В предпоследней клетке ряда билось массивное нагромождение тел, вопящих, и агонизирующих, и извивающихся… Бошер не могла различить, какая часть тела кому принадлежит. Она даже не могла понять, сколько их там, и что они делали друг с другом.
Несколько секунд она стояла без движений, ужаснувшись, в ступоре. А они все кричали, так громко, что прутья предпоследней клетки вибрировали. Затем Бошер вздрогнула, очнулась, схватила кнут и бросилась к ним. Она хлыстала живой клубок, стоя в дверях, хлыстала изо всех сил, и кричала:
- ПЕРЕСТАНЬТЕ! ХВАТИТ! ХВАТИТ!!!
Псы едва ли реагировали. Ее голос тонул в их рычании, ужасающих стонах. И они продолжали.
Бошер в отчаянии накинулась на них, начала колотить руками и кричать еще сильнее, срывая голос:
- ХВАТИТ!!! ПРЕКРАТИТЕ!!!
Чья-то лапа с обломанными когтями схватила подол ее ночнушки и рванула, Бошер упала на пульсирующий ком тел. Внезапно охвативший ее невообразимый страх исторгнул из легких женщины чудовищный вопль. Сама Бошер, кажется, не слышала себя, но крик ее оказался достаточно громким на этот раз, и уроды вдруг стали расползаться.
Бошер вскочила. Теперь она видела перед собой семерых. Подняла кнут и начала снова бить их, кого попало и куда попало, с полубезумной яростью. Кто-то вытянул руку, подползая к ее ногам, и Бошер ударила его наотмашь так сильно, что послышался хруст. Когда ей в лицо брызнула горячая ярко-алая кровь, Бошер остановилась. Израненные питомцы корчились на холодном полу клетки, тихо постанывая от боли, страшась ее гнева. Она свернула кнут трясущимися руками и отступила к двери.
- Что здесь произошло? – спросила Бошер.
Никто не ответил.
- Что произошло? – повторила она. В голосе слышались нотки истерики.
Снова ничего.
Она присмотрелась к ним повнимательнее в тускловатом свете сорокаваттных лампочек. Заметила один открытый замок. Клетки были смежными, и вот последствия. Кто-то открыл замок, или она забыла запереть его, или эта рухлядь не выдержала толчка, все возможно. Из-за чего они подрались? – спросила себя Бошер. Впрочем, какая разница? Они всегда найдут причину.

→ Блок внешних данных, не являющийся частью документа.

-- pv_equiv track=rewrite | github.com/ldhbenecia/Algorithm | 프로그래머스/2/172927. 광물 캐기/광물 캐기.py | solution
-- ===== SOURCE A (Python) =====
-- def solution(picks, minerals):
--     answer = 0
--
--     minerals = minerals[:sum(picks)*5]
--     minerals = [minerals[i:i+5] for i in range(0, len(minerals), 5)]
--
--     costs = []
--     for mineral in minerals:
--         cost = [0, 0, 0] # dia, iron, stone
--         for mine in mineral:
--             if mine == 'diamond':
--                 cost[0] += 1
--                 cost[1] += 5
--                 cost[2] += 25
--             elif mine == 'iron':
--                 cost[0] += 1
--                 cost[1] += 1
--                 cost[2] += 5
--             else:
--                 cost[0] += 1
--                 cost[1] += 1
--                 cost[2] += 1
--         costs.append(cost)
--
--     # 낮은 등급의 곡괭이 점수를 기준으로 내림차순 정렬
--     costs.sort(key=lambda x:(-x[2],-x[1]))
--
--     for cost in costs:
--         for i in range(3):
--             if picks[i] > 0:
--                 answer += cost[i]
--                 picks[i] -= 1
--                 break
--
--     return answer
-- ===== SOURCE B (Python) =====
-- def solution(picks, minerals):
--     minerals = minerals[:sum(picks) * 5]
--     # bucket the 5-mineral groups by their bounded (stone, iron) cost key:
--     # a counting-sort over the fixed key grid replaces the comparison sort
--     buckets = {}
--     for i in range(0, len(minerals), 5):
--         chunk = minerals[i:i + 5]
--         d = chunk.count('diamond')
--         r = chunk.count('iron')
--         L = len(chunk)
--         key = (24 * d + 4 * r + L, 4 * d + L)  # (stone cost, iron cost)
--         buckets.setdefault(key, []).append(L)  # L is the diamond cost
--     caps = [max(p, 0) for p in picks[:3]]
--     caps += [0] * (3 - len(caps))
--     r0, r1, r2 = caps
--     answer = 0
--     for s in reversed(range(1, 126)):
--         for it in reversed(range(1, 26)):
--             dias = buckets.get((s, it), [])
--             if dias:
--                 m = len(dias)
--                 k0 = min(r0, m)
--                 k1 = min(r1, m - k0)
--                 k2 = min(r2, m - k0 - k1)
--                 answer += sum(dias[:k0]) + k1 * it + k2 * s
--                 r0 -= k0
--                 r1 -= k1
--                 r2 -= k2
--     return answer
-- ===== Notes on version B (the rewrite author's own statement) =====
-- stated objective: alternative
-- what changed: B replaces A's comparison sort + per-group first-positive-pick greedy by a counting-sort style algorithm: groups are bucketed in a dict keyed by their bounded (stone, iron) cost, then a single sweep over the fixed 125x25 key grid in descending order assigns whole blocks of picks per bucket with min/sum arithmetic; B does not mutate picks (return-value equivalence).
import Mathlib
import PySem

Левее остальных, у самой стенки, Бошер увидела жмущуюся к бетону Тай. Все стало более чем очевидно. Какое-то мгновение Бошер стояла, застыв, затем наполовину размотала бич и еще несколько раз прошлась им по каждому. В голове ее носились разрозненные мысли.
Тай была единственной… девочкой. Термин «самка» Бошер не использовала. И что она могла сделать? Что? Время от времени что-то случается, они делают что-то… нелицеприятное, попросту мерзкое. И что же в этом удивительного? Бошер не вбила в их каменные черепа понятия вроде морали или вежливости, не смогла, кажется, но это было слишком давно. И раз уж так, она расплачивалась за их зверства. А они, в свою очередь, платили ей.
Такой была ее жизнь. Или так, или никак вообще. Если бы она не привыкала к этому с самого детства, то, пожалуй, предпочла бы никак.
Бошер дождалась, молча стоя у стены, пока все расползлись по своим клеткам, затем накрыла Тай армейским пледом и покинула подвал со слезами на лице.
До утра она не смогла уснуть. Выпила три чашки горького кофе и ушла из дома. Прошагала по широкой дорожке, пролегающей через весь участок змеистым маршрутом, наблюдая восход солнца, тусклый из-за пьяных облаков над самым горизонтом. Заметила, что уличный фонарь не работает.
Уже завтра приедут туристы. Иногда, в похожие моменты, Бошер ненавидела их всем сердцем, но будь она проклята, если каждое рыло не тащило ей деньги.
Надо продолжать работу. Правда, для чего — она не знала.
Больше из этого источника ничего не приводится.